The Peterson Foundation provides both, of course. Unfortunately its manipulated facts and figures fail to make their case, even when taken at face value.
What would a rational list of nonmilitary risks look like? Climate change would almost certainly top the list. Many military experts already consider it a grave national security threat. A bipartisan group of 48 defense leaders and experts -- including, perhaps paradoxically, some of the Peterson group's signatories -- signed a full-page ad last year entitled "Republicans and Democrats Agree: U.S. Security Demands Global Climate Action."
One defense expert called climate change "the mother of all risks."

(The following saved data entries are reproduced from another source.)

-- pv_equiv track=rewrite | github.com/mgiannopoulos24/Leetcode | Python/2038.py | winnerOfGame
-- ===== SOURCE A (Python) =====
-- def winnerOfGame(colors: str) -> bool:
--     # Initialize counters for Alice and Bob's moves
--     alice_moves = 0
--     bob_moves = 0
--
--     # Traverse the string to count valid moves
--     for i in range(1, len(colors) - 1):
--         if colors[i - 1] == colors[i] == colors[i + 1]:
--             if colors[i] == 'A':
--                 alice_moves += 1
--             elif colors[i] == 'B':
--                 bob_moves += 1
--
--     # Alice wins if she has more moves than Bob
--     return alice_moves > bob_moves
-- ===== SOURCE B (Python) =====
-- def winnerOfGame(colors: str) -> bool:
--     # Run-length decomposition: each maximal run of length L of 'A'/'B'
--     # contributes L-2 moves (when L > 2) to its player.
--     alice = 0
--     bob = 0
--     i = 0
--     n = len(colors)
--     while i < n:
--         j = i + 1
--         while j < n and colors[j] == colors[i]:
--             j += 1
--         length = j - i
--         if length > 2:
--             if colors[i] == 'A':
--                 alice += length - 2
--             elif colors[i] == 'B':
--                 bob += length - 2
--         i = j
--     return alice > bob
-- ===== Notes on version B (the rewrite author's own statement) =====
-- stated objective: alternative
-- what changed: B scans maximal runs of equal characters and adds max(0, L-2) per run arithmetically, instead of A's per-position test of every consecutive triple.
import Mathlib
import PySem

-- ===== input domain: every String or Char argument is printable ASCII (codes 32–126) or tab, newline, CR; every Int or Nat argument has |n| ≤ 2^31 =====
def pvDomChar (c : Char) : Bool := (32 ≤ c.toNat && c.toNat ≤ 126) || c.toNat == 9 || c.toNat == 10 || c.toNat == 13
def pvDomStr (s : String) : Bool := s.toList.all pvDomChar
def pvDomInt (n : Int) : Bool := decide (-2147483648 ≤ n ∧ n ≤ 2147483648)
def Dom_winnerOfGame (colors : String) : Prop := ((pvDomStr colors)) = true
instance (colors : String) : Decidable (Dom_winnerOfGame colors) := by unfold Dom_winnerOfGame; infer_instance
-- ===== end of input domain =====

-- B counts moves per maximal run of equal characters (L-2 per run when L > 2) instead of A's per-index triple test; alternative decomposition, same cost.

-- ===== PORT A =====
-- one loop step of A: the triple test at index i, then the nested player test
def stepA (cs : List Char) (ab : Int × Int) (i : Int) : Int × Int :=
  if PySem.List.pyGetD cs (i - 1) ' ' = PySem.List.pyGetD cs i ' ' ∧
     PySem.List.pyGetD cs i ' ' = PySem.List.pyGetD cs (i + 1) ' ' then
    if PySem.List.pyGetD cs i ' ' = 'A' then (ab.1 + 1, ab.2)
    else if PySem.List.pyGetD cs i ' ' = 'B' then (ab.1, ab.2 + 1)
    else ab
  else ab

def winnerOfGame (colors : String) : Bool :=
  let cs := colors.toList
  let ab := (PySem.List.pyRange 1 ((cs.length : Int) - 1) 1).foldl (stepA cs) (0, 0)
  decide (ab.2 < ab.1)

-- ===== PORT B =====
-- the outer while-loop of Source B: consume one maximal run per step (the inner while = takeWhile / dropWhile)
def altGo : List Char → Int → Int → Int × Int
  | [], alice, bob => (alice, bob)
  | c :: rest, alice, bob =>
    if 2 < 1 + ((rest.takeWhile (fun d => d == c)).length : Int) then
      if c = 'A' then
        altGo (rest.dropWhile (fun d => d == c)) (alice + (1 + ((rest.takeWhile (fun d => d == c)).length : Int) - 2)) bob
      else if c = 'B' then
        altGo (rest.dropWhile (fun d => d == c)) alice (bob + (1 + ((rest.takeWhile (fun d => d == c)).length : Int) - 2))
      else altGo (rest.dropWhile (fun d => d == c)) alice bob
    else altGo (rest.dropWhile (fun d => d == c)) alice bob
termination_by cs _ _ => cs.length
decreasing_by all_goals
  simp only [List.length_cons]
  have := List.length_dropWhile_le (fun d => d == c) rest
  omega

def winnerOfGame_alt (colors : String) : Bool :=
  let ab := altGo colors.toList 0 0
  decide (ab.2 < ab.1)

-- ===== PRECONDITION & SPEC =====
def Spec_winnerOfGame (colors : String) (out : Bool) : Prop := out = winnerOfGame_alt colors
instance (colors : String) (out : Bool) : Decidable (Spec_winnerOfGame colors out) := by unfold Spec_winnerOfGame; infer_instance

-- ===== CLAIM (what is proved, stated in full; the proofs are below) =====
def Claim_equal_winnerOfGame : Prop := ∀ (colors : String), Dom_winnerOfGame colors → Spec_winnerOfGame colors (winnerOfGame colors)

-- ===== LEMMAS AND PROOFS =====

/-- contribution of one all-equal triple centred on q -/
def unit3 (q : Char) : Int × Int :=
  if q = 'A' then (1, 0) else if q = 'B' then (0, 1) else (0, 0)

def bump3 (p q r : Char) : Int × Int :=
  if p = q ∧ q = r then unit3 q else (0, 0)

/-- contribution of one maximal run of character c, length L -/
def bumpN (c : Char) (L : Int) : Int × Int :=
  if 2 < L then (if c = 'A' then (L - 2, 0) else if c = 'B' then (0, L - 2) else (0, 0))
  else (0, 0)

/-- triple-window count, the common reference -/
def T : List Char → Int × Int
  | p :: q :: r :: rest => bump3 p q r + T (q :: r :: rest)
  | _ => (0, 0)

lemma T_short (l : List Char) (h : l.length ≤ 2) : T l = (0, 0) := by
  match l with
  | [] => rfl
  | [_] => rfl
  | [_, _] => rfl
  | _ :: _ :: _ :: _ => simp at h

lemma unit_bump (c : Char) (k : Int) (hk : 1 ≤ k) :
    unit3 c + bumpN c (1 + k) = bumpN c (2 + k) := by
  simp only [unit3, bumpN]
  split_ifs <;> simp [Prod.ext_iff] <;> omega

lemma T_cons_run (c : Char) (rest : List Char) :
    T (c :: rest)
      = bumpN c (1 + ((rest.takeWhile (fun d => d == c)).length : Int))
        + T (rest.dropWhile (fun d => d == c)) := by
  induction rest with
  | nil => simp [T, bumpN]
  | cons d rest' ih =>
    by_cases hdc : d = c
    · subst hdc
      rcases rest' with _ | ⟨e, rest''⟩
      · simp [T, bumpN]
      · by_cases hec : e = d
        · subst hec
          have h1 : T (e :: e :: e :: rest'') = bump3 e e e + T (e :: e :: rest'') := rfl
          rw [h1, ih]
          have hb3 : bump3 e e e = unit3 e := by simp [bump3]
          rw [hb3, ← add_assoc]
          have htw : List.takeWhile (fun d => d == e) (e :: e :: rest'')
              = e :: List.takeWhile (fun d => d == e) (e :: rest'') := by
            simp
          have hdw : List.dropWhile (fun d => d == e) (e :: e :: rest'')
              = List.dropWhile (fun d => d == e) (e :: rest'') := by
            simp
          rw [htw, hdw]
          congr 1
          have hk : 1 ≤ ((List.takeWhile (fun d => d == e) (e :: rest'')).length : Int) := by
            simp
          have harg : (1 : Int) + ((e :: List.takeWhile (fun d => d == e) (e :: rest'')).length : Int)
              = 2 + ((List.takeWhile (fun d => d == e) (e :: rest'')).length : Int) := by
            simp [List.length_cons]; ring
          rw [harg, ← unit_bump e _ hk]
        · have hbe : (e == d) = false := by simp [hec]
          have hde : ¬ d = e := fun h => hec h.symm
          have h1 : T (d :: d :: e :: rest'') = bump3 d d e + T (d :: e :: rest'') := rfl
          rw [h1, ih]
          simp [bump3, hde, hbe, bumpN]
    · have hbd : (d == c) = false := by simp [hdc]
      have hcd : ¬ c = d := fun h => hdc h.symm
      rcases rest' with _ | ⟨e, rest''⟩
      · simp [T, bumpN, hbd]
      · have h1 : T (c :: d :: e :: rest'') = bump3 c d e + T (d :: e :: rest'') := rfl
        rw [h1]
        simp [bump3, hcd, hbd, bumpN]

lemma altGo_eq (cs : List Char) : ∀ (a b : Int), altGo cs a b = (a, b) + T cs := by
  match cs with
  | [] => intro a b; simp [altGo, T]
  | c :: rest =>
    intro a b
    have hrec := altGo_eq (rest.dropWhile (fun d => d == c))
    rw [T_cons_run c rest]
    simp only [altGo]
    by_cases hL : 2 < 1 + ((rest.takeWhile (fun d => d == c)).length : Int)
    · rw [if_pos hL]
      by_cases hA : c = 'A'
      · rw [if_pos hA, hrec]
        simp only [bumpN, if_pos hL, if_pos hA, Prod.fst_add, Prod.snd_add, Prod.ext_iff]
        constructor <;> ring
      · rw [if_neg hA]
        by_cases hB : c = 'B'
        · rw [if_pos hB, hrec]
          simp only [bumpN, if_pos hL, if_neg hA, if_pos hB, Prod.fst_add, Prod.snd_add, Prod.ext_iff]
          constructor <;> ring
        · rw [if_neg hB, hrec]
          simp only [bumpN, if_pos hL, if_neg hA, if_neg hB, Prod.fst_add, Prod.snd_add, Prod.ext_iff]
          constructor <;> ring
    · rw [if_neg hL, hrec]
      simp only [bumpN, if_neg hL, Prod.fst_add, Prod.snd_add, Prod.ext_iff]
      constructor <;> ring
termination_by cs.length
decreasing_by all_goals
  have := List.length_dropWhile_le (fun d => d == c) rest
  simp only [List.length_cons]
  omega

lemma stepA_eq (cs : List Char) (k : Nat) (hk : 1 ≤ k) (h2 : k + 1 < cs.length) (ab : Int × Int) :
    stepA cs ab (k : Int) = ab + bump3 (cs[k - 1]'(by omega)) (cs[k]'(by omega)) (cs[k + 1]'(by omega)) := by
  have e1 : PySem.List.pyGetD cs ((k : Int) - 1) ' ' = cs[k - 1]'(by omega) := by
    rw [PySem.List.pyGetD_eq_getElem cs ' ' (by omega) (by omega)]
    congr 1; omega
  have e2 : PySem.List.pyGetD cs (k : Int) ' ' = cs[k]'(by omega) := by
    rw [PySem.List.pyGetD_eq_getElem cs ' ' (by omega) (by omega)]
    congr 1
  have e3 : PySem.List.pyGetD cs ((k : Int) + 1) ' ' = cs[k + 1]'(by omega) := by
    rw [PySem.List.pyGetD_eq_getElem cs ' ' (by omega) (by omega)]
    congr 1
  simp only [stepA, e1, e2, e3, bump3, unit3]
  split_ifs <;> simp [Prod.ext_iff]

lemma loopA (cs : List Char) (k : Nat) (hk : 1 ≤ k) (ab : Int × Int) :
    (PySem.List.pyRange (k : Int) ((cs.length : Int) - 1) 1).foldl (stepA cs) ab
      = ab + T (cs.drop (k - 1)) := by
  by_cases h : (k : Int) < (cs.length : Int) - 1
  · have h2 : k + 1 < cs.length := by omega
    rw [PySem.List.pyRange_one_cons h, List.foldl_cons]
    have hcast : (k : Int) + 1 = ((k + 1 : Nat) : Int) := by push_cast; ring
    rw [hcast, loopA cs (k + 1) (by omega), stepA_eq cs k hk h2]
    simp only [Nat.add_sub_cancel]
    have hk1 : k - 1 + 1 = k := by omega
    have d1 : cs.drop (k - 1) = cs[k - 1]'(by omega) :: cs.drop k := by
      rw [List.drop_eq_getElem_cons (by omega), hk1]
    have d2 : cs.drop k = cs[k]'(by omega) :: cs.drop (k + 1) := List.drop_eq_getElem_cons (by omega)
    have d3 : cs.drop (k + 1) = cs[k + 1]'(by omega) :: cs.drop (k + 2) := List.drop_eq_getElem_cons (by omega)
    rw [d1, d2, d3]
    have hT : T (cs[k - 1]'(by omega) :: cs[k]'(by omega) :: cs[k + 1]'(by omega) :: cs.drop (k + 2))
        = bump3 (cs[k - 1]'(by omega)) (cs[k]'(by omega)) (cs[k + 1]'(by omega))
          + T (cs[k]'(by omega) :: cs[k + 1]'(by omega) :: cs.drop (k + 2)) := rfl
    rw [hT, add_assoc]
  · rw [PySem.List.pyRange_one_eq_nil (by omega)]
    rw [T_short _ (by simp only [List.length_drop]; omega)]
    simp
termination_by cs.length - k
decreasing_by omega

-- ===== VERDICT (by name: the statement is the Claim_ definition above) =====
theorem winnerOfGame_spec : Claim_equal_winnerOfGame := by
  intro colors _
  unfold Spec_winnerOfGame
  have hA := loopA colors.toList 1 (le_refl 1) (0, 0)
  simp only [Nat.cast_one, Nat.sub_self, List.drop_zero] at hA
  simp only [winnerOfGame, winnerOfGame_alt, hA, altGo_eq]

It's easy to see why. Rising sea levels threaten many of our coastal towns and cities, including most of lower Manhattan. Millions of Americans are likely to become internal refugees in their own country, posing the risk of widespread lawlessness and instability.
Climate change is expected to trigger a number of future conflicts around the globe, as nations and peoples compete for increasingly scarce resources. Some scientists believe that climate change contributed to the rise of ISIS in Iraq and Syria.
Wealth inequality also belongs near the top of the list. Extreme inequality makes a society unstable. Today millions are trapped in poverty while the 20 richest Americans own more wealth than half the entire nation -- some 150 million people in 57 million households.
Persistent poverty plagues minority communities, while the 400 richest Americans own more than the nation's entire African-American population (plus one-third of this nation's Latinos). There are growing rates of suicide, opioid overdose, and deaths from alcoholism among lower-income whites. Economist Anne Case calls them "deaths of despair."